### Task prompt
Go through the data underneath and copy every line exactly.

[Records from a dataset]
● ● ● ●

-- items of an update where every already-present key carries its current value
lemma pv_items_update_mixed (l : List (String × String)) (d : PySem.Dict String String)
    (hnd : d.keys.Nodup) (hl : (l.map Prod.fst).Nodup)
    (hpres : ∀ kv ∈ l, d.contains kv.1 = true → d.get? kv.1 = some kv.2) :
    (d.update l).items = d.items ++ l.filter (fun kv => !d.contains kv.1) := by
  induction l generalizing d with
  | nil => simp [PySem.Dict.update]
  | cons kv t ih =>
    simp only [List.map_cons, List.nodup_cons] at hl
    by_cases hc : d.contains kv.1 = true
    · have heq : d.insert kv.1 kv.2 = d :=
        pv_insert_self hnd (hpres kv (List.mem_cons_self) hc)
      have := ih d hnd hl.2 (fun kv' h' => hpres kv' (List.mem_cons_of_mem _ h'))
      simpa [PySem.Dict.update, heq, hc] using this
    · have hcf : d.contains kv.1 = false := by simpa using hc
      have hins : (d.insert kv.1 kv.2).items = d.items ++ [(kv.1, kv.2)] :=
        PySem.Dict.items_insert_of_not_contains d kv.2 hcf
      have hnd' : (d.insert kv.1 kv.2).keys.Nodup := PySem.Dict.nodup_keys_insert d kv.1 kv.2 hnd
      have hpres' : ∀ kv' ∈ t, (d.insert kv.1 kv.2).contains kv'.1 = true →
          (d.insert kv.1 kv.2).get? kv'.1 = some kv'.2 := by
        intro kv' h' hc'
        have hne : kv'.1 ≠ kv.1 := fun he => hl.1 (he ▸ List.mem_map_of_mem h')
        rw [PySem.Dict.get?_insert_of_ne _ _ hne]
        rw [PySem.Dict.contains_insert] at hc'
        have : d.contains kv'.1 = true := by
          cases hh : (kv'.1 == kv.1) with
          | true => exact absurd (by simpa using hh) hne
          | false => simpa [hh] using hc'
        exact hpres kv' (List.mem_cons_of_mem _ h') this
      have := ih (d.insert kv.1 kv.2) hnd' hl.2 hpres'
      have hfc : t.filter (fun kv' => !(d.insert kv.1 kv.2).contains kv'.1)
          = t.filter (fun kv' => !d.contains kv'.1) := by
        apply List.filter_congr
        intro kv' h'
        have hne : kv'.1 ≠ kv.1 := fun he => hl.1 (he ▸ List.mem_map_of_mem h')
        rw [PySem.Dict.contains_insert]
        simp [hne]
      simp only [PySem.Dict.update, List.foldl_cons] at this ⊢
      rw [this, hfc, hins, List.filter_cons]
      simp [hcf]

-- proof-side repackagings of the two port bodies (definitionally equal to the ports applied to
-- req := lower change_request and L := (ofList all_files).items)
def pvA (req : String) (L : List (String × String)) : List (String × String) :=
  let relevant : PySem.Dict String String :=
    L.foldl (fun d kv => if pvAI kv.1 then d.insert kv.1 kv.2 else d) PySem.Dict.empty
  let relevant :=
    L.foldl (fun rel kv =>
      if !(pvP kv.1) then rel
      else if PySem.Str.isIn (pvSectionName kv.1) req then rel.insert kv.1 kv.2 else rel) relevant
  let relevant :=
    if pvGlobalKeywords.any (fun kw => PySem.Str.isIn kw req) then
      relevant.update (L.filter (fun kv => pvP kv.1))
    else relevant
  let section_count := relevant.keys.foldl (fun n k => if pvP k then n + 1 else n) (0 : Int)
  let relevant := if section_count == 0 then relevant.update (L.filter (fun kv => pvP kv.1)) else relevant
  relevant.items

def pvB (req : String) (L : List (String × String)) : List (String × String) :=
  let decorated := L.map (fun kv => (pvRank req kv.1, kv.1, kv.2))
  let wide := !(decorated.any (fun t => t.1 == 1)) || pvGlobalKeywords.any (fun kw => PySem.Str.isIn kw req)
  let cutoff : Int := if wide then 3 else 2
  let decorated := PySem.List.sorted decorated (fun t => t.1)
  (decorated.filter (fun t => t.1 < cutoff)).map (fun t => (t.2.1, t.2.2))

● ● ● ●

### Answer to this exercise
-- items of an update where every already-present key carries its current value
lemma pv_items_update_mixed (l : List (String × String)) (d : PySem.Dict String String)
    (hnd : d.keys.Nodup) (hl : (l.map Prod.fst).Nodup)
    (hpres : ∀ kv ∈ l, d.contains kv.1 = true → d.get? kv.1 = some kv.2) :
    (d.update l).items = d.items ++ l.filter (fun kv => !d.contains kv.1) := by
  induction l generalizing d with
  | nil => simp [PySem.Dict.update]
  | cons kv t ih =>
    simp only [List.map_cons, List.nodup_cons] at hl
    by_cases hc : d.contains kv.1 = true
    · have heq : d.insert kv.1 kv.2 = d :=
        pv_insert_self hnd (hpres kv (List.mem_cons_self) hc)
      have := ih d hnd hl.2 (fun kv' h' => hpres kv' (List.mem_cons_of_mem _ h'))
      simpa [PySem.Dict.update, heq, hc] using this
    · have hcf : d.contains kv.1 = false := by simpa using hc
      have hins : (d.insert kv.1 kv.2).items = d.items ++ [(kv.1, kv.2)] :=
        PySem.Dict.items_insert_of_not_contains d kv.2 hcf
      have hnd' : (d.insert kv.1 kv.2).keys.Nodup := PySem.Dict.nodup_keys_insert d kv.1 kv.2 hnd
      have hpres' : ∀ kv' ∈ t, (d.insert kv.1 kv.2).contains kv'.1 = true →
          (d.insert kv.1 kv.2).get? kv'.1 = some kv'.2 := by
        intro kv' h' hc'
        have hne : kv'.1 ≠ kv.1 := fun he => hl.1 (he ▸ List.mem_map_of_mem h')
        rw [PySem.Dict.get?_insert_of_ne _ _ hne]
        rw [PySem.Dict.contains_insert] at hc'
        have : d.contains kv'.1 = true := by
          cases hh : (kv'.1 == kv.1) with
          | true => exact absurd (by simpa using hh) hne
          | false => simpa [hh] using hc'
        exact hpres kv' (List.mem_cons_of_mem _ h') this
      have := ih (d.insert kv.1 kv.2) hnd' hl.2 hpres'
      have hfc : t.filter (fun kv' => !(d.insert kv.1 kv.2).contains kv'.1)
          = t.filter (fun kv' => !d.contains kv'.1) := by
        apply List.filter_congr
        intro kv' h'
        have hne : kv'.1 ≠ kv.1 := fun he => hl.1 (he ▸ List.mem_map_of_mem h')
        rw [PySem.Dict.contains_insert]
        simp [hne]
      simp only [PySem.Dict.update, List.foldl_cons] at this ⊢
      rw [this, hfc, hins, List.filter_cons]
      simp [hcf]

-- proof-side repackagings of the two port bodies (definitionally equal to the ports applied to
-- req := lower change_request and L := (ofList all_files).items)
def pvA (req : String) (L : List (String × String)) : List (String × String) :=
  let relevant : PySem.Dict String String :=
    L.foldl (fun d kv => if pvAI kv.1 then d.insert kv.1 kv.2 else d) PySem.Dict.empty
  let relevant :=
    L.foldl (fun rel kv =>
      if !(pvP kv.1) then rel
      else if PySem.Str.isIn (pvSectionName kv.1) req then rel.insert kv.1 kv.2 else rel) relevant
  let relevant :=
    if pvGlobalKeywords.any (fun kw => PySem.Str.isIn kw req) then
      relevant.update (L.filter (fun kv => pvP kv.1))
    else relevant
  let section_count := relevant.keys.foldl (fun n k => if pvP k then n + 1 else n) (0 : Int)
  let relevant := if section_count == 0 then relevant.update (L.filter (fun kv => pvP kv.1)) else relevant
  relevant.items

def pvB (req : String) (L : List (String × String)) : List (String × String) :=
  let decorated := L.map (fun kv => (pvRank req kv.1, kv.1, kv.2))
  let wide := !(decorated.any (fun t => t.1 == 1)) || pvGlobalKeywords.any (fun kw => PySem.Str.isIn kw req)
  let cutoff : Int := if wide then 3 else 2
  let decorated := PySem.List.sorted decorated (fun t => t.1)
  (decorated.filter (fun t => t.1 < cutoff)).map (fun t => (t.2.1, t.2.2))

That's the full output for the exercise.